The proposal of BERT is undoubtedly one of the superior models in the field of natural language processing, and the model integrates the advantages of other models before, abandons the disadvantages of the models and achieves good effect on subsequent specific tasks of natural language processing. BERT concatenates two sentence sequences and serves as a model input portion, with a symbol mark placed at the beginning and end of each sentence. For each Word, BERT carries out three different embedding operations, namely 1, converts each Word into a vector with fixed dimensionality, carries out Word2Vec coding, 2, splices two sentences when sentence pairs are input, assigns 0 to each Word in the first sentence, and assigns 1 to each Word in the second sentence. 3. And coding the position information of the sentence in which the word is positioned. And splicing the three embedding result vectors to obtain the BERT word vector.
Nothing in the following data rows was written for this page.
-- pv_equiv track=rewrite | github.com/JustinTSmith/personal-scripts | security_council/lib/ai_analysis.py | aggregate_evidence
-- ===== SOURCE A (Python) =====
-- from typing import List
--
-- def aggregate_evidence(check_results: List[dict]) -> str:
--     """Combine evidence from all collectors into a structured briefing."""
--     sections: dict = {}
--     for r in check_results:
--         section = r.get("section", "Unknown")
--         if section not in sections:
--             sections[section] = []
--         evidence = r.get("evidence", "")
--         detail = r.get("detail", "")
--         label = r.get("label", "")
--         status = r.get("status", "ok")
--         severity = r.get("severity", "")
--
--         if evidence:
--             sections[section].append(evidence)
--         elif detail and status in ("warn", "fail"):
--             sections[section].append(f"[{severity or status}] {label}: {detail}")
--
--     parts = []
--     for section, items in sections.items():
--         parts.append(f"## {section}")
--         # Deduplicate
--         seen = set()
--         for item in items:
--             if item not in seen:
--                 seen.add(item)
--                 parts.append(item)
--         parts.append("")
--
--     full = "\n".join(parts)
--     return full[:8000]  # hard cap
-- ===== SOURCE B (Python) =====
-- def _format_item(r):
--     evidence = r.get("evidence", "")
--     if evidence:
--         return evidence
--     detail = r.get("detail", "")
--     status = r.get("status", "ok")
--     if detail and status in ("warn", "fail"):
--         severity = r.get("severity", "")
--         return f"[{severity or status}] {r.get('label', '')}: {detail}"
--     return None
--
-- def aggregate_evidence(check_results):
--     """Combine evidence from all collectors into a structured briefing."""
--     # Stage 1: format every record once into (section, item-or-None).
--     rows = [(r.get("section", "Unknown"), _format_item(r)) for r in check_results]
--     # Stage 2: section order = first occurrence.
--     order = []
--     for sec, _ in rows:
--         if sec not in order:
--             order.append(sec)
--     # Stage 3: one block per section, scanning rows; dedup by membership in the block itself.
--     parts = []
--     for sec in order:
--         block = []
--         for s, item in rows:
--             if s == sec and item is not None and item not in block:
--                 block.append(item)
--         parts.append(f"## {sec}")
--         parts.extend(block)
--         parts.append("")
--     return "\n".join(parts)[:8000]
-- ===== Notes on version B (the rewrite author's own statement) =====
-- stated objective: alternative
-- what changed: B drops the grouping dict entirely: it formats each record once into a (section, item) row, derives the section order by a first-occurrence scan, then builds each section's block by re-scanning the rows, deduplicating by membership in the block under construction instead of A's dict-of-lists plus seen-set pass.
import Mathlib
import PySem
-- BFS main invariant lemma
theorem bfs_main (conns : List (Int × Int)) (start : Int) :
    ∀ (f : Nat) (q : List Int) (vis : PySem.Set Int),
      vis.Nodup →
      (∀ x ∈ vis, x ∈ pvU conns start) →
      (∀ x ∈ q, x ∈ vis) →
      (∀ v ∈ vis, v ∈ q ∨ ∀ w, pvAdj conns v w → w ∈ vis) →
      (∀ x ∈ vis, pvReach conns start x) →
      q.length + 2 * ((pvU conns start).length - vis.length) ≤ f →
      (∀ x ∈ vis, x ∈ ncc_bfs (ncc_graph conns) f q vis) ∧
      (∀ x ∈ ncc_bfs (ncc_graph conns) f q vis, pvReach conns start x) ∧
      (∀ v ∈ ncc_bfs (ncc_graph conns) f q vis, ∀ w, pvAdj conns v w →
        w ∈ ncc_bfs (ncc_graph conns) f q vis) ∧
      (ncc_bfs (ncc_graph conns) f q vis).Nodup := by
  intro f
  induction f with
  | zero =>
      intro q vis hnd hsub hqv hH hreach hfuel
      have hq : q = [] := by
        cases q with
        | nil => rfl
        | cons a q => simp at hfuel
      subst hq
      refine ⟨fun x hx => hx, hreach, ?_, hnd⟩
      intro v hv w hadj
      rcases hH v hv with hv' | hcl
      · exact absurd hv' (List.not_mem_nil)
      · exact hcl w hadj
  | succ f ih =>
      intro q vis hnd hsub hqv hH hreach hfuel
      cases q with
      | nil =>
          refine ⟨fun x hx => hx, hreach, ?_, hnd⟩
          intro v hv w hadj
          rcases hH v hv with hv' | hcl
          · exact absurd hv' (List.not_mem_nil)
          · exact hcl w hadj
      | cons c q' =>
          have hc : c ∈ vis := hqv c (List.mem_cons_self ..)
          obtain ⟨t, hv1, hq1, htns, hnd', hcov⟩ :=
            step_fold ((ncc_graph conns).getD c []) vis q'
          have hred : ncc_bfs (ncc_graph conns) (f + 1) (c :: q') vis =
              ncc_bfs (ncc_graph conns) f
                (((ncc_graph conns).getD c []).foldl ncc_step (vis, q')).2
                (((ncc_graph conns).getD c []).foldl ncc_step (vis, q')).1 := rfl
          rw [hred, hv1, hq1]
          have htadj : ∀ x ∈ t, pvAdj conns c x := by
            intro x hx
            exact (ncc_graph_mem conns c x).mp (htns x hx)
          have hnd2 : (vis ++ t).Nodup := hnd' hnd
          have hsub2 : ∀ x ∈ vis ++ t, x ∈ pvU conns start := by
            intro x hx
            rcases List.mem_append.mp hx with hx | hx
            · exact hsub x hx
            · exact mem_pvU_right (htadj x hx)
          have hqv2 : ∀ x ∈ q' ++ t, x ∈ vis ++ t := by
            intro x hx
            rcases List.mem_append.mp hx with hx | hx
            · exact List.mem_append_left _ (hqv x (List.mem_cons_of_mem _ hx))
            · exact List.mem_append_right _ hx
          have hH2 : ∀ v ∈ vis ++ t, v ∈ q' ++ t ∨ ∀ w, pvAdj conns v w → w ∈ vis ++ t := by
            intro v hv
            rcases List.mem_append.mp hv with hv | hv
            · rcases hH v hv with hv' | hcl
              · rcases List.mem_cons.mp hv' with rfl | hv''
                · right
                  intro w hadj
                  have hw : w ∈ ((ncc_graph conns).getD v []) := (ncc_graph_mem conns v w).mpr hadj
                  have := hcov w hw
                  rwa [hv1] at this
                · exact Or.inl (List.mem_append_left _ hv'')
              · exact Or.inr fun w hadj => List.mem_append_left _ (hcl w hadj)
            · exact Or.inl (List.mem_append_right _ hv)
          have hreach2 : ∀ x ∈ vis ++ t, pvReach conns start x := by
            intro x hx
            rcases List.mem_append.mp hx with hx | hx
            · exact hreach x hx
            · exact pvReach_adj (hreach c hc) (htadj x hx)
          have hfuel2 : (q' ++ t).length + 2 * ((pvU conns start).length - (vis ++ t).length) ≤ f := by
            have hle : (vis ++ t).length ≤ (pvU conns start).length :=
              (hnd2.subperm (fun x hx => hsub2 x hx)).length_le
            have hle' : vis.length ≤ (pvU conns start).length :=
              (hnd.subperm (fun x hx => hsub x hx)).length_le
            simp only [List.length_append, List.length_cons] at hfuel hle ⊢
            omega
          obtain ⟨P1, P2, P3, P4⟩ := ih (q' ++ t) (vis ++ t) hnd2 hsub2 hqv2 hH2 hreach2 hfuel2
          exact ⟨fun x hx => P1 x (List.mem_append_left _ hx), P2, P3, P4⟩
Compared with the traditional language model, the BERT is a deep neural network with about one hundred layers, and model parameter learning is carried out by utilizing large-scale linguistic data, so that more grammars, lexical and semantic information are merged into a BERT Word vector, and meanwhile, the BERT is trained by Word units, so that the problem of the unknown words faced by Word2Vec can be solved to a certain extent. However, the model of BERT is a working mechanism that learns the context representation through word-level representations. To date, little work has been done to understand language groups other than a single word in BERT. And interpreting elements such as phrases using word-level attention matrices or word-level context embedding, attention is not intuitive enough. Word-level coding and attention mechanisms limit the interpretation capabilities of BERTs.
Disclosure of Invention
The invention aims to solve the problems existing in the processing of word levels in a BERT model, and provides an N-gram-based BERT model and a semantic segmentation method. The invention combines the thought of N-gram to modify the BERT model, so that two words or even three words are used as input when the BERT model is input, thereby enhancing the semantic information between the words.
The technical scheme of the invention is as follows:
the invention provides an N-Gram-based BERT model, which comprises the following components:
a word splitting unit: splitting a training data sample into a plurality of words;
a word encoding unit: converting each Word into a vector with fixed dimensionality, and carrying out Word2Vec coding to obtain a vector corresponding to each Word; splicing every two training data samples which are adjacent in sequence to form a group, assigning 0 to each word in a first sample, and assigning 1 to each word in a second sample; sequentially coding the positions of all words in the group, wherein i represents the word position;
word concatenation input unit: taking n words as input, taking the word i and i + (n-1) words behind the word i as input for training;
a discarding unit: and setting a discarding coefficient to be 0.5, screening and discarding the training result by adopting a discarding model, namely a dropout function, and obtaining a semantic segmentation result corresponding to the training data sample.
A semantic segmentation method based on an N-Gram BERT model comprises the following steps:
s1, acquiring a training data set:
selecting a corpus as an original data set; preprocessing an original data set by adopting an extractor to obtain a plurality of training data samples, and performing semantic segmentation on the training data samples by taking the training data samples as a training data set;
s2, establishing an N-gram BERT model:
splitting a training data sample into a plurality of words; converting each Word into a vector with fixed dimensionality, and carrying out Word2Vec coding to obtain a vector corresponding to each Word; splicing every two training data samples which are adjacent in sequence to form a group, assigning 0 to each word in a first sample, and assigning 1 to each word in a second sample; sequentially coding the positions of all words in the group, wherein i represents the word position;
training by taking n words as input models and taking the word i and i + (n-1) words behind the word i as input; setting a discarding coefficient to be 0.5, screening and discarding the training result by adopting a discarding model, namely a dropout function, and obtaining a semantic segmentation result corresponding to the training data sample;
traversing the training data samples by adopting the steps until the matching rate of the semantic segmentation result output by the model and the semantic segmentation condition of the corresponding training data sample reaches the preset requirement, finishing training and obtaining an N-gram BERT model;
s3, performing semantic segmentation by adopting an N-gram BERT model:
for the sentence to be recognized, preprocessing the sentence according to the step S1 to obtain a plurality of data samples, inputting the data samples into an N-gram BERT model, and obtaining a semantic segmentation result; comparing BERT with n-gramBERT, testing on LCQMC data set, the n-gramBERT model has better effect and more accurate semantic segmentation.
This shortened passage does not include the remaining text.